Son sens de l’humour est souvent le meilleur des remèdes. Mais la peur au ventre, il connaît depuis longtemps. En effet, à la fin de guerre d’Algérie, les maquisards du FLN qui avaient besoin d’un médecin, étaient venus le chercher à Tibhirine.
Sa santé fragile (asthmatique et cardiaque) se dégrade mais il s’obstine, ne dort plus guère et pousse sans cesse ses limites : je rentrerai définitivement quand ma santé m’y obligera, dit-il.
La violence l’obsède et dans ses dernières lettres, il la décrit sans détour.
Son histoire d’amour avec l’Algérie dure une demi-siècle puisqu’il part pour Tibhirine dès 1946. Auparavant, en 1939, il part comme médecin militaire dans une unité du Grand Sud marocain. De retour en France, il se sent inutile et veut s’occuper des victimes du conflit. C’est pourquoi il se porte volontaire pour partir dans un camp de prisonniers en Allemagne, à la condition qu’en échange un père de famille nombreuse prisonnier soit libéré. Les Allemands acceptent. Dans le camp, le jeune médecin s’émeut du sort réservé aux détenus russes, dont les conditions de vie sont pires que celles des Français. Pendant des mois, il les soignent et des amitiés se nouent.

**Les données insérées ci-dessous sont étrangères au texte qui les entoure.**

-- pv_equiv track=rewrite | github.com/Hi-Im-Simon/Advent-of-Code | 2020/day-06.py | sum_of_common_counts
-- ===== SOURCE A (Python) =====
-- def sum_of_common_counts(file):
--     ans = 0
--     for group in file:
--         answers = list(group[0])
--         i = 0
--         while i < len(answers):
--             for member in group:
--                 if answers[i] not in member:
--                     answers.remove(answers[i])
--                     i -= 1
--                     break
--             i += 1
--         ans += len(answers)
--     return ans
-- ===== SOURCE B (Python) =====
-- def sum_of_common_counts(file):
--     total = 0
--     for group in file:
--         common = set(group[0])
--         for member in group:
--             common &= set(member)
--         total += sum(1 for c in group[0] if c in common)
--     return total
-- ===== Notes on version B (the rewrite author's own statement) =====
-- stated objective: alternative
-- what changed: B computes each group's common letters once by intersecting per-member character sets and then counts group[0]'s characters against that set, instead of A's in-place while loop that rescans all members per candidate and removes failures from a mutable list.
-- outside the precondition, e.g. on sum_of_common_counts([[]]): A raises IndexError, B raises IndexError
import Mathlib
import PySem

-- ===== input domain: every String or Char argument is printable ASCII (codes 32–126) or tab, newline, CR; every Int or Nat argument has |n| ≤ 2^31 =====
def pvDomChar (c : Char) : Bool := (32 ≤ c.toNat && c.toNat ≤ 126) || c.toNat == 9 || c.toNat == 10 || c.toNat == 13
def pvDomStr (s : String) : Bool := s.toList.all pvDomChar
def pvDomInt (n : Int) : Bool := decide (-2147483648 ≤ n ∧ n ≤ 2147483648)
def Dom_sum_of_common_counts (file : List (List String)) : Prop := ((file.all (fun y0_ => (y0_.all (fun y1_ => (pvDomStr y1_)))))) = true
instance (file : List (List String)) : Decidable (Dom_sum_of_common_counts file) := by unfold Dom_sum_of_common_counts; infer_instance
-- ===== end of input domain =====

-- B replaces A's remove-while-rescanning loop by one set-intersection pass plus a counting pass over group[0] (objective: alternative).

-- ===== PORT A =====
-- A's while loop: state = (answers, i); 'answers[i] not in member' is a
-- single-character substring test, exact as m.toList.contains answers[i];
-- 'remove; i -= 1; break' then 'i += 1' leaves i unchanged with the element removed.
-- termination measure fact for pvLoopA (cited from its decreasing_by)
theorem pvLoopA_dec (answers : List Char) (i : Nat) (h : i < answers.length) :
    ((PySem.List.remove? answers answers[i]).getD answers).length - i < answers.length - i := by
  have hc : answers[i] ∈ answers := List.getElem_mem h
  rw [PySem.List.remove?_eq_some_erase _ _ hc, Option.getD_some]
  have := List.length_erase_of_mem hc
  omega

def pvLoopA (group : List String) (answers : List Char) (i : Nat) : List Char :=
  if h : i < answers.length then
    if group.any (fun m => !(m.toList.contains answers[i])) then
      pvLoopA group ((PySem.List.remove? answers answers[i]).getD answers) i
    else
      pvLoopA group answers (i + 1)
  else answers
termination_by answers.length - i
decreasing_by
  · exact pvLoopA_dec answers i h
  · exact Nat.sub_lt_sub_left h (Nat.lt_succ_self i)

def sum_of_common_counts (file : List (List String)) : Int :=
  file.foldl (fun ans group =>
    ans + ((pvLoopA group ((PySem.List.pyGet? group 0).getD "").toList 0).length : Int)) 0
    -- group[0]: total via getD "", never reached under Pre_ (groups nonempty)

-- ===== PORT B =====
def sum_of_common_counts_alt (file : List (List String)) : Int :=
  file.foldl (fun total group =>
    let common := group.foldl
      (fun s m => PySem.Set.inter s (PySem.Set.ofList m.toList))
      (PySem.Set.ofList (group.headD "").toList)
    total + (((group.headD "").toList.filter (fun c => common.contains c)).length : Int)) 0

-- ===== PRECONDITION & SPEC =====
-- Pre_ excludes files containing an empty group: there both A and B raise IndexError at group[0].
def Pre_sum_of_common_counts (file : List (List String)) : Prop := ∀ g ∈ file, g ≠ []
instance (file : List (List String)) : Decidable (Pre_sum_of_common_counts file) := by
  unfold Pre_sum_of_common_counts; infer_instance
def pvWitness_sum_of_common_counts : List (List String) := [["ab c", "b"], ["xy"]]

def Spec_sum_of_common_counts (file : List (List String)) (out : Int) : Prop := out = sum_of_common_counts_alt file
instance (file : List (List String)) (out : Int) : Decidable (Spec_sum_of_common_counts file out) := by unfold Spec_sum_of_common_counts; infer_instance

-- ===== CLAIM (what is proved, stated in full; the proofs are below) =====
def Claim_equal_sum_of_common_counts : Prop := ∀ (file : List (List String)), Dom_sum_of_common_counts file → Pre_sum_of_common_counts file → Spec_sum_of_common_counts file (sum_of_common_counts file)

-- ===== LEMMAS AND PROOFS =====

-- a char "passes" iff every member of the group contains it
def pvPass (group : List String) (c : Char) : Bool := group.all (fun m => m.toList.contains c)

theorem pvLoopA_filter (group : List String) :
    ∀ (n : Nat) (answers : List Char) (i : Nat), answers.length - i ≤ n →
      (∀ c ∈ answers.take i, pvPass group c = true) →
      pvLoopA group answers i = answers.filter (pvPass group) := by
  intro n
  induction n with
  | zero =>
    intro answers i hlen hpre
    have hge : ¬ i < answers.length := by omega
    rw [pvLoopA, dif_neg hge]
    rw [List.take_of_length_le (by omega)] at hpre
    exact (List.filter_eq_self.mpr hpre).symm
  | succ n ih =>
    intro answers i hlen hpre
    by_cases h : i < answers.length
    · rw [pvLoopA, dif_pos h]
      obtain ⟨c, hgc⟩ : ∃ c, answers[i] = c := ⟨_, rfl⟩
      have hcmem : c ∈ answers := hgc ▸ List.getElem_mem h
      simp only [hgc]
      by_cases hany : (group.any (fun m => !(m.toList.contains c))) = true
      · rw [if_pos hany]
        have hpassc : pvPass group c = false := by
          rw [List.any_eq_true] at hany
          obtain ⟨m, hm, hmc⟩ := hany
          rw [Bool.eq_false_iff]
          intro hall
          rw [pvPass, List.all_eq_true] at hall
          rw [hall m hm] at hmc
          simp at hmc
        have hcnotpre : c ∉ answers.take i := by
          intro hmem
          rw [hpre _ hmem] at hpassc
          simp at hpassc
        have hdrop : answers.drop i = c :: answers.drop (i + 1) := by
          rw [List.drop_eq_getElem_cons h, hgc]
        have herase : answers.erase c = answers.take i ++ answers.drop (i + 1) := by
          conv_lhs => rw [← List.take_append_drop i answers]
          rw [List.erase_append_right _ hcnotpre, hdrop, List.erase_cons_head]
        rw [PySem.List.remove?_eq_some_erase _ _ hcmem, Option.getD_some, herase]
        have hlt : (answers.take i).length = i := by rw [List.length_take]; omega
        have htakeL : (answers.take i ++ answers.drop (i + 1)).take i = answers.take i := by
          exact List.take_left' hlt
        rw [ih (answers.take i ++ answers.drop (i + 1)) i
              (by rw [List.length_append, hlt, List.length_drop]; omega)
              (by rw [htakeL]; exact hpre)]
        conv_rhs => rw [← List.take_append_drop i answers, hdrop]
        rw [List.filter_append, List.filter_append, List.filter_cons_of_neg (by simp [hpassc])]
      · rw [if_neg hany]
        have hpassc : pvPass group c = true := by
          rw [pvPass, List.all_eq_true]
          intro m hm
          by_contra hmc
          exact hany (List.any_eq_true.mpr ⟨m, hm, by
            rw [Bool.eq_false_iff.mpr hmc]; rfl⟩)
        refine ih answers (i + 1) (by omega) ?_
        intro c' hc
        rw [List.take_add_one, List.getElem?_eq_getElem h, hgc] at hc
        rcases List.mem_append.mp hc with hc | hc
        · exact hpre _ hc
        · simp only [Option.toList_some, List.mem_singleton] at hc
          rw [hc]; exact hpassc
    · have hge := h
      rw [pvLoopA, dif_neg hge]
      rw [List.take_of_length_le (by omega)] at hpre
      exact (List.filter_eq_self.mpr hpre).symm

theorem pvCommon_contains (group : List String) (c : Char) :
    ∀ (s : PySem.Set Char),
    (group.foldl (fun s m => PySem.Set.inter s (PySem.Set.ofList m.toList)) s).contains c
      = (s.contains c && group.all (fun m => m.toList.contains c)) := by
  induction group with
  | nil => intro s; simp
  | cons m rest ih =>
    intro s
    rw [List.foldl_cons, ih]
    have hx : (PySem.Set.inter s (PySem.Set.ofList m.toList)).contains c
        = (s.contains c && m.toList.contains c) := by
      by_cases h1 : c ∈ s <;> by_cases h2 : c ∈ m.toList <;>
        simp [PySem.Set.mem_inter, PySem.Set.mem_ofList, h1, h2]
    rw [hx, List.all_cons, Bool.and_assoc]

theorem pvGroup_eq (x : String) (t : List String) :
    (pvLoopA (x :: t) x.toList 0).length
      = (x.toList.filter (fun c =>
          ((x :: t).foldl (fun s m => PySem.Set.inter s (PySem.Set.ofList m.toList))
            (PySem.Set.ofList x.toList)).contains c)).length := by
  rw [pvLoopA_filter (x :: t) x.toList.length x.toList 0 (by omega) (by simp)]
  congr 1
  refine (List.filter_congr ?_).symm
  intro c hc
  rw [pvCommon_contains]
  have : (PySem.Set.ofList x.toList).contains c = true := by
    simp [PySem.Set.mem_ofList, hc]
  rw [this, Bool.true_and, pvPass]

theorem pvFold_eq :
    ∀ (file : List (List String)), (∀ g ∈ file, g ≠ []) → ∀ (acc : Int),
    file.foldl (fun ans group =>
        ans + ((pvLoopA group ((PySem.List.pyGet? group 0).getD "").toList 0).length : Int)) acc
      = file.foldl (fun total group =>
          let common := group.foldl
            (fun s m => PySem.Set.inter s (PySem.Set.ofList m.toList))
            (PySem.Set.ofList (group.headD "").toList)
          total + (((group.headD "").toList.filter (fun c => common.contains c)).length : Int)) acc := by
  intro file
  induction file with
  | nil => intro _ acc; rfl
  | cons g rest ih =>
    intro hpre acc
    obtain ⟨x, t, rfl⟩ : ∃ x t, g = x :: t := by
      cases g with
      | nil => exact absurd rfl (hpre [] (by simp))
      | cons x t => exact ⟨x, t, rfl⟩
    rw [List.foldl_cons, List.foldl_cons]
    have hget : (PySem.List.pyGet? (x :: t) 0).getD "" = x := by
      simp [PySem.List.pyGet?, PySem.List.pyIdx?]
    rw [hget]
    simp only [List.headD_cons]
    rw [pvGroup_eq x t]
    exact ih (fun g hg => hpre g (by simp [hg])) _

-- ===== VERDICT (by name: the statement is the Claim_ definition above) =====
theorem sum_of_common_counts_spec : Claim_equal_sum_of_common_counts := by
  intro file _ hpre
  unfold Spec_sum_of_common_counts sum_of_common_counts sum_of_common_counts_alt
  exact pvFold_eq file hpre 0
-- pv_equiv track=rewrite | github.com/ellismckenzielee/codewars-python | simple_fun_112_array_erasing.py | array_erasing
-- ===== SOURCE A (Python) =====
-- from itertools import groupby, chain
--
-- def array_erasing(lst):
--     runs = 0
--     while lst:
--         groups = [list(g) for _, g in groupby(lst)]
--         candidates = [i for i, g in enumerate(groups) if len(g) > 1]
--         i = min(candidates, key=lambda k:abs(len(groups)/2-k)) if candidates else len(groups)//2
--         lst = list(chain.from_iterable(groups[:i] + groups[i+1:]))
--         runs += 1
--     return runs
-- ===== SOURCE B (Python) =====
-- def array_erasing(lst):
--     # Boolean run abstraction: only a run's value and whether its length exceeds 1
--     # ever matter (a merged run is always "big"), so counts are never stored.
--     runs = []
--     for x in lst:
--         if runs and runs[-1][0] == x:
--             runs[-1] = (x, True)
--         else:
--             runs.append((x, False))
--     rounds = 0
--     while runs:
--         m = len(runs)
--         c = m // 2
--         # middle-out probe: first big run at minimal distance from m/2, left of a tie first
--         i = c
--         if not runs[c][1]:
--             i = None
--             for d in range(m):
--                 left = c - d
--                 right = c + d if m % 2 == 0 else c + d + 1
--                 if 0 <= left < m and runs[left][1]:
--                     i = left
--                     break
--                 if 0 <= right < m and runs[right][1]:
--                     i = right
--                     break
--             if i is None:
--                 i = c
--         # delete run i; the two newly adjacent runs merge when their values agree
--         if 0 < i < m - 1 and runs[i - 1][0] == runs[i + 1][0]:
--             runs[i - 1:i + 2] = [(runs[i + 1][0], True)]
--         else:
--             del runs[i]
--         rounds += 1
--     return rounds
-- ===== Notes on version B (the rewrite author's own statement) =====
-- stated objective: faster
-- what changed: B abstracts the list once into runs carrying only (value, length>1) - counts are discarded because a merged run is always 'big' - then each round picks the run to erase by a middle-out probe from the centre (no candidate list, no keyed minimum) and splices the state with a single-junction merge, instead of A's per-round reflatten+regroup plus min-with-key over an enumerated candidate list.
import Mathlib
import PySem

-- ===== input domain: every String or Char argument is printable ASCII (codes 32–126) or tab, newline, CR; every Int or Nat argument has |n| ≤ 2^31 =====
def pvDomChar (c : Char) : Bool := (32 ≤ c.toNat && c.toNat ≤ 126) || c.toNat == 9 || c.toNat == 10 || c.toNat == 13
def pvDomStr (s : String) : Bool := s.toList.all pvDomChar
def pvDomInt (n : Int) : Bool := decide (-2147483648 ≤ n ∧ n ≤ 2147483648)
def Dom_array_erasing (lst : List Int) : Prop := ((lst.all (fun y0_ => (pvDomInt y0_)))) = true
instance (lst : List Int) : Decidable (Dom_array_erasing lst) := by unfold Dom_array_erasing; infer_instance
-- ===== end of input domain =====

-- B abstracts each run to (value, length>1) — run counts are never stored — and finds
-- the run to erase by a middle-out probe instead of building a candidate list and
-- taking a keyed minimum (objective: faster).

-- ===== PORT A =====
-- `min(candidates, key=lambda k: abs(len(groups)/2 - k))`, first minimal element.
-- Exact: the float key abs(n/2-k) compares exactly like the integer |n - 2k|.
def pvKey (n k : Nat) : Nat := ((n : Int) - 2 * (k : Int)).natAbs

A la Libération, il comprend que s’il cherche à sauver des vies, c’est pour servir Dieu. Ainsi, après un bref séjour à l’abbaye d’Aiguebelle, il part pour le monastère de Tibhirine en 1946.
C’est le plus direct de tous et aussi le plus lucide : à 82 ans, je n’ai plus rien à perdre, dit-il. La cassette de son enterrement est prête : la chanson d’Edith Piaf « Non, rien de rien, non, je ne regrette rien ».